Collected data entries
-- pv_equiv track=rewrite | github.com/NetRxn/SK_EFT_Hawking | src/vestigial/lattice_4d.py | neighbor_index
-- ===== SOURCE A (Python) =====
-- def neighbor_index(site: int, direction: int, L: int) -> int:
--     """Get the neighbor index in a given direction with periodic BC.
--
--     The 4D site index is linearized as:
--         site = x0 + L*(x1 + L*(x2 + L*x3))
--
--     Args:
--         site: linear site index
--         direction: direction (0=x0, 1=x1, 2=x2, 3=x3)
--         L: linear lattice size
--
--     Returns:
--         Linear index of the neighbor
--     """
--     coords = []
--     s = site
--     for _ in range(4):
--         coords.append(s % L)
--         s //= L
--
--     coords[direction] = (coords[direction] + 1) % L
--
--     return coords[0] + L * (coords[1] + L * (coords[2] + L * coords[3]))
-- ===== SOURCE B (Python) =====
-- def neighbor_index(site: int, direction: int, L: int) -> int:
--     """Closed-form neighbor index: touch only the one affected coordinate."""
--     strides = [1, L, L * L, L * L * L]
--     stride = strides[direction]
--     s = site % (L ** 4)
--     c = (s // stride) % L
--     return s + ((c + 1) % L - c) * stride
-- ===== Notes on version B (the rewrite author's own statement) =====
-- stated objective: simpler
-- what changed: Replaces the 4-step decompose/bump/reconstruct loop over all coordinates with a closed-form stride computation that normalizes the site modulo L**4 and adjusts only the single affected coordinate.
-- outside the precondition, e.g. on neighbor_index(1, 3, -2): A returns 9, B returns -7
import Mathlib
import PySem

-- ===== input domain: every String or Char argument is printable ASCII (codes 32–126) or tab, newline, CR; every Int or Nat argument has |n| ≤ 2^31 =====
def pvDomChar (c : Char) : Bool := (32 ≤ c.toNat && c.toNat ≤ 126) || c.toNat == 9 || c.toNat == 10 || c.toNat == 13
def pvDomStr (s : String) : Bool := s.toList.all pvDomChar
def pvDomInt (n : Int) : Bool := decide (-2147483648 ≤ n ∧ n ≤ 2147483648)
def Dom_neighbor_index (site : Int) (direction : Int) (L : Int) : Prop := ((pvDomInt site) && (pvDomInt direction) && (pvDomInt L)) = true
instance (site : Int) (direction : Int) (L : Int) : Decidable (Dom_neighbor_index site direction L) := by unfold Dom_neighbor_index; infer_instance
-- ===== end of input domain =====

-- B replaces A's decompose/bump/reconstruct loop over all four coordinates by a closed-form
-- stride adjustment of the single affected coordinate (objective: simpler).

-- ===== PORT A =====
-- the loop 'for _ in range(4): coords.append(s % L); s //= L' is the fold over pyRange below
def neighbor_index (site : Int) (direction : Int) (L : Int) : Int :=
  let cs := (PySem.List.pyRange 0 4 1).foldl
    (fun (p : List Int × Int) _ => (p.1 ++ [PySem.Int.mod p.2 L], PySem.Int.floordiv p.2 L))
    ([], site)
  let coords := cs.1
  let coords := PySem.List.pySetD coords direction
    (PySem.Int.mod (PySem.List.pyGetD coords direction 0 + 1) L)
  PySem.List.pyGetD coords 0 0 +
    L * (PySem.List.pyGetD coords 1 0 +
      L * (PySem.List.pyGetD coords 2 0 + L * PySem.List.pyGetD coords 3 0))

-- ===== PORT B =====
def neighbor_index_alt (site : Int) (direction : Int) (L : Int) : Int :=
  let strides : List Int := [1, L, L * L, L * L * L]
  let stride := PySem.List.pyGetD strides direction 0
  let s := PySem.Int.mod site (L ^ 4)
  let c := PySem.Int.mod (PySem.Int.floordiv s stride) L
  s + (PySem.Int.mod (c + 1) L - c) * stride

-- ===== PRECONDITION & SPEC =====
-- Pre_ restricts to positive lattice size L ≥ 1 (the natural domain: on negative L — not a
-- meaningful lattice size — A still returns values that B's stride decomposition does not match)
-- and to directions -4..3 (outside them both raise IndexError; at L = 0 both raise ZeroDivisionError).
def Pre_neighbor_index (site : Int) (direction : Int) (L : Int) : Prop :=
  1 ≤ L ∧ -4 ≤ direction ∧ direction ≤ 3
instance (site : Int) (direction : Int) (L : Int) : Decidable (Pre_neighbor_index site direction L) := by unfold Pre_neighbor_index; infer_instance
def pvWitness_neighbor_index : Int × Int × Int := (5, 1, 3)

def Spec_neighbor_index (site : Int) (direction : Int) (L : Int) (out : Int) : Prop := out = neighbor_index_alt site direction L
instance (site : Int) (direction : Int) (L : Int) (out : Int) : Decidable (Spec_neighbor_index site direction L out) := by unfold Spec_neighbor_index; infer_instance

-- ===== CLAIM (what is proved, stated in full; the proofs are below) =====
def Claim_equal_neighbor_index : Prop := ∀ (site : Int) (direction : Int) (L : Int), Dom_neighbor_index site direction L → Pre_neighbor_index site direction L → Spec_neighbor_index site direction L (neighbor_index site direction L)

-- ===== LEMMAS AND PROOFS =====

-- a digit of the truncated site equals the corresponding digit of the site itself
theorem pv_digit_gen (site L P R : Int) (hP : P ≠ 0) (h4 : L ^ 4 = P * (L * R)) :
    site % L ^ 4 / P % L = site / P % L := by
  have h : site % L ^ 4 = site + -(L * R * (site / L ^ 4)) * P := by
    rw [Int.emod_def]; rw [h4]; ring
  rw [h, Int.add_mul_ediv_right _ _ hP,
    show site / P + -(L * R * (site / L ^ 4)) = site / P + L * -(R * (site / L ^ 4)) from by ring,
    Int.add_mul_emod_self_left]

-- site % L^4 is the base-L expansion of the four extracted coordinates
theorem pv_recon (site L : Int) (hL : 0 < L) :
    site % L ^ 4 =
      site % L + L * (site / L % L + L * (site / L / L % L + L * (site / L / L / L % L))) := by
  have e2 : site / L / L = site / (L * L) := Int.ediv_ediv_of_nonneg hL.le
  have e3 : site / (L * L) / L = site / (L * L * L) := Int.ediv_ediv_of_nonneg (by positivity)
  have e4 : site / (L * L * L) / L = site / (L * L * L * L) := Int.ediv_ediv_of_nonneg (by positivity)
  rw [e2, e3]
  simp only [Int.emod_def, e2, e3, e4]
  rw [show (L : Int) ^ 4 = L * L * L * L from by ring]
  ring

-- ===== VERDICT (by name: the statement is the Claim_ definition above) =====
theorem neighbor_index_spec : Claim_equal_neighbor_index := by
  unfold Claim_equal_neighbor_index
  intro site direction L _ hPre
  obtain ⟨hL1, hdlo, hdhi⟩ := hPre
  have hL : (0 : Int) < L := by omega
  have hL4 : (0 : Int) < L ^ 4 := by positivity
  have hLL : (0 : Int) < L * L := by positivity
  have hLLL : (0 : Int) < L * L * L := by positivity
  have e2 : site / L / L = site / (L * L) := Int.ediv_ediv_of_nonneg hL.le
  have hd0 : site % L ^ 4 % L = site % L :=
    Int.emod_emod_of_dvd site (dvd_pow_self L (by norm_num))
  have hd1 : site % L ^ 4 / L % L = site / L % L :=
    pv_digit_gen site L L (L * L) hL.ne' (by ring)
  have hd2 : site % L ^ 4 / (L * L) % L = site / (L * L) % L :=
    pv_digit_gen site L (L * L) L hLL.ne' (by ring)
  have hd3 : site % L ^ 4 / (L * L * L) % L = site / (L * L * L) % L :=
    pv_digit_gen site L (L * L * L) 1 hLLL.ne' (by ring)
  have e3' : site / (L * L) / L = site / (L * L * L) := Int.ediv_ediv_of_nonneg (by positivity)
  have hrecon : site % L ^ 4 =
      site % L + L * (site / L % L + L * (site / (L * L) % L + L * (site / (L * L * L) % L))) := by
    rw [pv_recon site L hL, e2, e3']
  unfold Spec_neighbor_index neighbor_index neighbor_index_alt
  rw [show PySem.List.pyRange 0 4 1 = [0, 1, 2, 3] from by decide]
  interval_cases direction <;>
  · simp only [List.foldl_cons, List.foldl_nil, List.nil_append, List.cons_append]
    simp [PySem.List.pySetD, PySem.List.pySet?, PySem.List.pyGetD, PySem.List.pyGet?,
      PySem.List.pyIdx?]
    simp only [PySem.Int.mod_eq_emod_of_pos hL, PySem.Int.mod_eq_emod_of_pos hL4,
      PySem.Int.floordiv_eq_ediv_of_pos hL, PySem.Int.floordiv_eq_ediv_of_pos hLL,
      PySem.Int.floordiv_eq_ediv_of_pos hLLL, e2, e3', hd0, hd1, hd2, hd3]
    rw [hrecon]
    ring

**TASK DETAILS**
Go to the line holding "hd1, hd2, hd3]" in the entries above and return it, along with every line after it, exactly as written.

**TASK SOLUTION**
      PySem.Int.floordiv_eq_ediv_of_pos hLLL, e2, e3', hd0, hd1, hd2, hd3]
    rw [hrecon]
    ring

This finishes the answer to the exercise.